I have some problems with the following example of a PDE:
Let $\Omega = \{(\varphi, r)| r \in (0,1), \varphi \in (0, \frac{3}{2}\pi)\}$ which is basically the unitsphere with a quarter piece broken out of it. And $$f(r,\varphi) = 0 \text{ in } \Omega \\ g(r,\varphi) = \sin \left( \frac{2}{3}\varphi \right) \text{ in } \delta\Omega $$ be the given PDE. Now they say: we transform the Laplace-operator with polar coordinates $$x = r \cos(\varphi)\\ y = r \sin \left( \varphi \right)$$ and $u(r,\varphi)=r^ \frac{2}{3} \sin \left( \frac{2}{3} \varphi \right)$ yields a solution of the boundary value problem.
But there is no Laplace-Operator in the PDE. So I must assume, that they also mean $\Delta u =0$ referring to the first of the two equations. But when I check it, I get the following: $$\Delta u = u_{rr} + u_{\varphi\varphi}=-\frac{2}{9}r^{-4/3} \sin(\frac{2}{3} \varphi) -\frac{4}{9} r^{2/3} \sin \left( \frac{2}{3} \varphi \right) $$ Which is not zero. What is the problem here?
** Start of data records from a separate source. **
-- pv_equiv track=rewrite | github.com/slavah8/leetcode | 3746-minimum-string-length-after-balanced-removals/3746-minimum-string-length-after-balanced-removals.py | minLengthAfterRemovals
-- ===== SOURCE A (Python) =====
-- def minLengthAfterRemovals(s: str) -> int:
--
--     stack = []
--     for i, char in enumerate(s):
--         if stack and char != stack[-1]:
--             stack.pop()
--         else:
--             stack.append(char)
--
--     return len(stack)
-- ===== SOURCE B (Python) =====
-- def minLengthAfterRemovals(s: str) -> int:
--     # Stage 1: run-length encode the string into maximal runs (char, length).
--     runs = []
--     for ch in s:
--         if runs and runs[-1][0] == ch:
--             runs[-1] = (runs[-1][0], runs[-1][1] + 1)
--         else:
--             runs.append((ch, 1))
--     # Stage 2: fold over the runs with pure arithmetic on run lengths.
--     cur, cnt = None, 0
--     for c, m in runs:
--         if cnt == 0 or cur == c:
--             cur, cnt = c, cnt + m
--         elif m <= cnt:
--             cnt -= m
--         else:
--             cur, cnt = c, m - cnt
--     return cnt
-- ===== Notes on version B (the rewrite author's own statement) =====
-- stated objective: alternative
-- what changed: Replaces the per-character stack simulation by a two-stage algorithm: run-length encode the string into maximal runs, then fold over the runs with pure arithmetic (each whole run is consumed in one subtract/add step instead of one stack operation per character).
import Mathlib
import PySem

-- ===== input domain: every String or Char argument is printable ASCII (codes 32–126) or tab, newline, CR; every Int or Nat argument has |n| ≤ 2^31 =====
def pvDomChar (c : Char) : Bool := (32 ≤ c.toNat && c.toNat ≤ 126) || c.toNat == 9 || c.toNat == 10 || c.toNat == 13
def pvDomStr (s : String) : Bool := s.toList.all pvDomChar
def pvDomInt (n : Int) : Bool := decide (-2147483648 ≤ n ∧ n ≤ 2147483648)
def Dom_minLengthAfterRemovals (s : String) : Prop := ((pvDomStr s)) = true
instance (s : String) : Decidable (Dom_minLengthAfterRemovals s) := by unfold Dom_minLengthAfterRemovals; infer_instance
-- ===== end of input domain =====

-- ===== PORT A =====
-- B computes A's result by run-length encoding the string and folding arithmetic over
-- the runs instead of simulating a per-character stack; return value only.
def pvStepA (stack : List Char) (ch : Char) : List Char :=
  match stack.getLast? with
  | some t => if ch ≠ t then stack.dropLast else stack ++ [ch]
  | none => stack ++ [ch]

def minLengthAfterRemovals (s : String) : Int :=
  ((s.toList.foldl pvStepA []).length : Int)

-- ===== PORT B =====
-- stage 1 of Source B: run-length encode into maximal runs (char, length)
def pvRleInsert (runs : List (Char × Int)) (ch : Char) : List (Char × Int) :=
  match runs.getLast? with
  | some (c, m) => if c = ch then runs.dropLast ++ [(c, m + 1)] else runs ++ [(ch, 1)]
  | none => runs ++ [(ch, 1)]

-- stage 2 of Source B: arithmetic fold over the runs
def pvRunStep (st : Option Char × Int) (r : Char × Int) : Option Char × Int :=
  if st.2 = 0 ∨ st.1 = some r.1 then (some r.1, st.2 + r.2)
  else if r.2 ≤ st.2 then (st.1, st.2 - r.2)
  else (some r.1, r.2 - st.2)

def minLengthAfterRemovals_alt (s : String) : Int :=
  ((s.toList.foldl pvRleInsert []).foldl pvRunStep (none, 0)).2

-- ===== PRECONDITION & SPEC =====
def Spec_minLengthAfterRemovals (s : String) (out : Int) : Prop := out = minLengthAfterRemovals_alt s
instance (s : String) (out : Int) : Decidable (Spec_minLengthAfterRemovals s out) := by unfold Spec_minLengthAfterRemovals; infer_instance

-- ===== CLAIM (what is proved, stated in full; the proofs are below) =====
def Claim_equal_minLengthAfterRemovals : Prop := ∀ (s : String), Dom_minLengthAfterRemovals s → Spec_minLengthAfterRemovals s (minLengthAfterRemovals s)

-- ===== LEMMAS AND PROOFS =====

-- proof-only intermediate: the scalar (last kept char, count) per-character step
def pvStepB (st : Option Char × Int) (ch : Char) : Option Char × Int :=
  if 0 < st.2 ∧ st.1 ≠ some ch then (st.1, st.2 - 1)
  else (some ch, st.2 + 1)

-- the run fold, named for the proofs
def pvF (runs : List (Char × Int)) : Option Char × Int := runs.foldl pvRunStep (none, 0)

-- A's stack fold agrees with the scalar per-character fold (homogeneous-stack invariant)
theorem pvStepA_nil (ch : Char) : pvStepA [] ch = [ch] := rfl

theorem pvStepA_last {stack : List Char} {t : Char} (h : stack.getLast? = some t) (ch : Char) :
    pvStepA stack ch = if ch ≠ t then stack.dropLast else stack ++ [ch] := by
  unfold pvStepA; rw [h]

theorem pv_key (l : List Char) (n : Nat) (cur : Option Char) (stack : List Char)
    (hinv : n = 0 ∨ ∃ c, cur = some c ∧ stack = List.replicate n c)
    (hlen : stack.length = n) :
    ((l.foldl pvStepA stack).length : Int) = (l.foldl pvStepB (cur, (n : Int))).2 := by
  induction l generalizing n cur stack with
  | nil => simp [hlen]
  | cons ch l ih =>
    match n, hinv with
    | 0, _ =>
      have hstack : stack = [] := List.eq_nil_of_length_eq_zero hlen
      subst hstack
      rw [List.foldl_cons, List.foldl_cons, pvStepA_nil]
      have hB : pvStepB (cur, ((0:Nat) : Int)) ch = (some ch, ((1:Nat) : Int)) := by
        unfold pvStepB; norm_num
      rw [hB]
      exact ih 1 (some ch) [ch] (Or.inr ⟨ch, rfl, rfl⟩) rfl
    | (k+1), Or.inr ⟨c, hc, hs⟩ =>
      subst hc; subst hs
      rw [List.foldl_cons, List.foldl_cons]
      have hlast : (List.replicate (k+1) c).getLast? = some c := by
        rw [List.replicate_succ']; simp
      rw [pvStepA_last hlast]
      by_cases hch : ch = c
      · subst hch
        rw [if_neg (by simp)]
        have hB : pvStepB (some ch, ((k+1 : Nat) : Int)) ch = (some ch, ((k+2 : Nat) : Int)) := by
          unfold pvStepB
          rw [if_neg (by simp)]
          push_cast; ring_nf
        rw [hB]
        have hrep : List.replicate (k+1) ch ++ [ch] = List.replicate (k+2) ch := by
          rw [← List.replicate_succ']
        rw [hrep]
        exact ih (k+2) (some ch) (List.replicate (k+2) ch) (Or.inr ⟨ch, rfl, rfl⟩) (by simp)
      · rw [if_pos (by simpa using hch)]
        have hB : pvStepB (some c, ((k+1 : Nat) : Int)) ch = (some c, ((k : Nat) : Int)) := by
          unfold pvStepB
          rw [if_pos (⟨by push_cast; positivity, by simpa using fun h => hch h.symm⟩ :
            0 < ((some c, ((k+1 : Nat) : Int)).2) ∧ (some c, ((k+1 : Nat) : Int)).1 ≠ some ch)]
          push_cast; ring_nf
        rw [hB]
        have hdrop : (List.replicate (k+1) c).dropLast = List.replicate k c := by
          rw [List.replicate_succ']; simp
        rw [hdrop]
        exact ih k (some c) (List.replicate k c) (Or.inr ⟨c, rfl, rfl⟩) (by simp)

-- run-step facts
theorem pvRunStep_nonneg (st : Option Char × Int) (r : Char × Int)
    (h : 0 ≤ st.2) (hr : 1 ≤ r.2) : 0 ≤ (pvRunStep st r).2 := by
  unfold pvRunStep; split_ifs <;> simp <;> omega

theorem pvF_nonneg_aux (R : List (Char × Int)) (st : Option Char × Int)
    (h : 0 ≤ st.2) (hR : ∀ p ∈ R, 1 ≤ p.2) : 0 ≤ (R.foldl pvRunStep st).2 := by
  induction R generalizing st with
  | nil => simpa using h
  | cons r R ih =>
    rw [List.foldl_cons]
    exact ih _ (pvRunStep_nonneg st r h (hR r (by simp))) (fun p hp => hR p (by simp [hp]))

theorem pvF_nonneg (R : List (Char × Int)) (hR : ∀ p ∈ R, 1 ≤ p.2) :
    0 ≤ (pvF R).2 := pvF_nonneg_aux R (none, 0) (by norm_num) hR

-- a run of length 1 behaves like one per-character step
theorem pvRunStep_one (st : Option Char × Int) (ch : Char) (h : 0 ≤ st.2) :
    pvRunStep st (ch, 1) = pvStepB st ch := by
  obtain ⟨cur, k⟩ := st
  unfold pvRunStep pvStepB
  by_cases hc : cur = some ch <;> split_ifs <;> simp_all <;> omega

-- extending the last run by one behaves like one per-character step of the same char
theorem pvRunStep_succ (st : Option Char × Int) (c : Char) (m : Int)
    (h : 0 ≤ st.2) (_hm : 1 ≤ m) :
    pvRunStep st (c, m + 1) = pvStepB (pvRunStep st (c, m)) c := by
  obtain ⟨cur, k⟩ := st
  unfold pvRunStep pvStepB
  by_cases hc : cur = some c <;> split_ifs <;> simp_all <;> omega

-- the RLE insertion commutes with the run fold into a per-character step
theorem pvF_insert (R : List (Char × Int)) (ch : Char) (hR : ∀ p ∈ R, 1 ≤ p.2) :
    pvF (pvRleInsert R ch) = pvStepB (pvF R) ch := by
  cases h : R.getLast? with
  | none =>
    have hnil : R = [] := List.getLast?_eq_none_iff.mp h
    subst hnil
    have hins : pvRleInsert [] ch = [(ch, 1)] := rfl
    rw [hins]
    simp only [pvF, List.foldl_cons, List.foldl_nil]
    exact pvRunStep_one (none, 0) ch (by norm_num)
  | some p =>
    obtain ⟨c, m⟩ := p
    obtain ⟨R', rfl⟩ := List.getLast?_eq_some_iff.mp h
    have hR' : ∀ q ∈ R', 1 ≤ q.2 := fun q hq => hR q (by simp [hq])
    have hm : 1 ≤ m := hR (c, m) (by simp)
    have hnn : 0 ≤ (pvF R').2 := pvF_nonneg R' hR'
    by_cases hc : c = ch
    · subst hc
      have hins : pvRleInsert (R' ++ [(c, m)]) c = R' ++ [(c, m + 1)] := by
        simp [pvRleInsert, h]
      rw [hins]
      simp only [pvF, List.foldl_append, List.foldl_cons, List.foldl_nil]
      exact pvRunStep_succ (R'.foldl pvRunStep (none, 0)) c m hnn hm
    · have hins : pvRleInsert (R' ++ [(c, m)]) ch = (R' ++ [(c, m)]) ++ [(ch, 1)] := by
        simp [pvRleInsert, hc]
      rw [hins]
      simp only [pvF, List.foldl_append, List.foldl_cons, List.foldl_nil]
      exact pvRunStep_one _ ch (pvRunStep_nonneg _ _ hnn hm)

-- the RLE insertion keeps all run lengths positive
theorem pvRleInsert_wf (R : List (Char × Int)) (ch : Char) (hR : ∀ p ∈ R, 1 ≤ p.2) :
    ∀ p ∈ pvRleInsert R ch, 1 ≤ p.2 := by
  cases h : R.getLast? with
  | none =>
    have hnil : R = [] := List.getLast?_eq_none_iff.mp h
    subst hnil
    intro p hp; simp [pvRleInsert] at hp; subst hp; norm_num
  | some q =>
    obtain ⟨c, m⟩ := q
    obtain ⟨R', rfl⟩ := List.getLast?_eq_some_iff.mp h
    have hm : 1 ≤ m := hR (c, m) (by simp)
    have hR' : ∀ q ∈ R', 1 ≤ q.2 := fun q hq => hR q (by simp [hq])
    by_cases hc : c = ch
    · have hins : pvRleInsert (R' ++ [(c, m)]) ch = R' ++ [(c, m + 1)] := by
        simp [pvRleInsert, hc]
      rw [hins]
      intro p hp
      rcases List.mem_append.mp hp with h' | h'
      · exact hR' p h'
      · simp at h'; subst h'; simpa using by omega
    · have hins : pvRleInsert (R' ++ [(c, m)]) ch = (R' ++ [(c, m)]) ++ [(ch, 1)] := by
        simp [pvRleInsert, hc]
      rw [hins]
      intro p hp
      rcases List.mem_append.mp hp with h' | h'
      · exact hR p h'
      · simp at h'; subst h'; norm_num

-- main bridge: folding runs built by RLE equals the scalar per-character fold
theorem pv_main (l : List Char) (R : List (Char × Int)) (hR : ∀ p ∈ R, 1 ≤ p.2) :
    pvF (l.foldl pvRleInsert R) = l.foldl pvStepB (pvF R) := by
  induction l generalizing R with
  | nil => rfl
  | cons ch l ih =>
    rw [List.foldl_cons, List.foldl_cons, ← pvF_insert R ch hR]
    exact ih (pvRleInsert R ch) (pvRleInsert_wf R ch hR)

-- ===== VERDICT (by name: the statement is the Claim_ definition above) =====
theorem minLengthAfterRemovals_spec : Claim_equal_minLengthAfterRemovals := by
  intro s _
  unfold Spec_minLengthAfterRemovals minLengthAfterRemovals minLengthAfterRemovals_alt
  have h1 := pv_key s.toList 0 none [] (Or.inl rfl) rfl
  have h2 := pv_main s.toList [] (by simp)
  simp only [pvF, List.foldl_nil] at h2
  simp only [Nat.cast_zero] at h1
  rw [h1, ← h2]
They proceed to show $u \notin C^1(\bar{\Omega})$ to point out, that the solution space $C^2(\Omega) \cap C(\bar{\Omega})$ cannot be chosen smaller:
With $u_x$ and $u_y$ bounded, it should be that $u_r$ is bounded, because: $$u_r = u_x x_r + u_y y_r = u_x \cos(\varphi) + u_y \sin(\varphi)$$ But $ u_r = \frac{2}{3} r^{-1/3} \sin \left( \frac{2}{3} \varphi \right) \rightarrow \infty$ as $ r \rightarrow 0$
but what are $u_x$ and $u_y$ in the first place? And why is it possible to split $u_r$ like this? I seem to be all over the place with it.